When Valen had first been granted the title Governor of Salthold by the prince himself, the honor had not come alone. Alongside the sealed writ of appointment had been a letter—thin parchment scrawled with his grace’s tight, deliberate hand—outlining the policies Valen was to uphold now that he stood as the Crown’s spearhead in a land still raw and uncertain.

Chief among those instructions was the directive to maintain and cultivate diplomatic ties with any tribal faction that could be turned to their cause. No matter how small, no matter how strange their customs—if they were willing to trade loyalty or resources for the Crown’s favor, they were to be courted like nobles at a spring tourney.

Second only to diplomacy was the Prince’s obsession with self-sufficiency. Salthold, far from home and at the mercy of narrow sea routes, had to survive on its own stores. A feat easier said than done. The land around the hold was a harsh mistress—rocky, windswept, stubborn.

It yielded little but mossy rootweed and cold rain. The few resources they could depend on came from fishing along the grey coast and from barter with herders who offered milk, cheese, and the occasional stringy lamb.

Crops were another matter.
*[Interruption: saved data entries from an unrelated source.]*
-- last element of a nonempty list via Python index -1
theorem pvGetD_neg_one {xs : List Int} (d : Int) (h : xs ≠ []) :
    PySem.List.pyGetD xs (-1) d = xs.getLast h := by
  have h1 : 1 ≤ xs.length := List.length_pos_iff.mpr h
  have h2 : xs.length - 1 < xs.length := by omega
  simp [PySem.List.pyGetD, PySem.List.pyGet?, PySem.List.pyIdx?, h1,
    List.getElem?_eq_getElem h2, List.getLast_eq_getElem]

-- A's first loop accumulates the prefix sum
theorem pvLoop1 (cards : List Int) (m : Nat) (h : m ≤ cards.length) :
    (PySem.List.pyRange 0 (m : Int) 1).foldl (fun s i => s + PySem.List.pyGetD cards i 0) 0
      = pvPref cards m := by
  induction m with
  | zero => simp [pvPref]
  | succ m ih =>
    have hml : m < cards.length := by omega
    rw [show ((m + 1 : Nat) : Int) = (m : Int) + 1 by push_cast; ring,
      PySem.List.pyRange_one_succ_right (by omega : (0:Int) ≤ (m:Int)),
      List.foldl_append, ih (by omega)]
    simp only [List.foldl_cons, List.foldl_nil, PySem.List.pyGetD_natCast,
      List.getD_eq_getElem cards 0 hml]
    exact (pvPref_succ cards m hml).symm

-- A's second loop: invariant over (left count m, right count c)
theorem pvLoop2 (cards : List Int) (m : Nat) : ∀ (c : Nat) (mx : Int), m + c ≤ cards.length →
    ((PySem.List.pyRange ((m : Int) - 1) (-1) (-1)).foldl (pvStepA cards)
        (pvPref cards m, pvSuff cards c, (cards.length : Int) - 1 - (c : Int), mx)).2.2.2
      = pvF (fun j => pvPref cards j + pvSuff cards (c + m - j)) (List.range m).reverse mx := by
  induction m with
  | zero =>
    intro c mx h
    rw [PySem.List.pyRange_neg_one_eq_nil (by omega : ((0:Nat):Int) - 1 ≤ -1)]
    rfl
  | succ m ih =>
    intro c mx h
    have hml : m < cards.length := by omega
    have hcl : c < cards.length := by omega
    rw [show ((m + 1 : Nat) : Int) - 1 = (m : Int) by push_cast; ring,
      PySem.List.pyRange_neg_one_cons (by omega : (-1:Int) < (m:Int)), List.foldl_cons]
    have e1 : pvStepA cards
        (pvPref cards (m+1), pvSuff cards c, (cards.length : Int) - 1 - (c : Int), mx) (m : Int)
        = (pvPref cards m, pvSuff cards (c+1), (cards.length : Int) - 1 - ((c+1 : Nat) : Int),
            max mx (pvSuff cards (c+1) + pvPref cards m)) := by
      have hidx : (cards.length : Int) - 1 - (c : Int) = ((cards.length - 1 - c : Nat) : Int) := by
        omega
      have hlt : cards.length - 1 - c < cards.length := by omega
      simp only [pvStepA, hidx, PySem.List.pyGetD_natCast,
        List.getD_eq_getElem cards 0 hml, List.getD_eq_getElem cards 0 hlt]
      rw [pvPref_succ cards m hml, pvSuff_succ cards c hcl]
      simp only [Prod.mk.injEq]
      refine ⟨by ring, trivial, by push_cast; omega, by congr 1; ring⟩
    rw [e1, ih (c+1) _ (by omega)]
    have e2 : (fun j => pvPref cards j + pvSuff cards ((c+1) + m - j))
        = (fun j => pvPref cards j + pvSuff cards (c + (m+1) - j)) := by
      funext j; congr 2; omega
    rw [e2]
    have e3 : (List.range (m+1)).reverse = m :: (List.range m).reverse := by
      simp [List.range_succ]
    rw [e3]
    simp only [pvF, List.foldl_cons]
    congr 1
    have : c + (m + 1) - m = c + 1 := by omega
    rw [this, add_comm]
Only potatoes had shown promise in the stony soil, and ironically, those had been banned by the Prince himself ,as initially the Chorsi’s reliance on their trade was caused by their lack of food, and Alpheo had worried that introducing potatoes would have made them self-sufficient.

Of course, Valen was already drafting a letter to repeal the ban. Now that the Chorsi had retaken their ancestral hills, their livestock would multiply, their morale would rise, and—more importantly—they would no longer risk famine. Which meant that ban would now be utterly useless, which he hoped that the prince could be made to see.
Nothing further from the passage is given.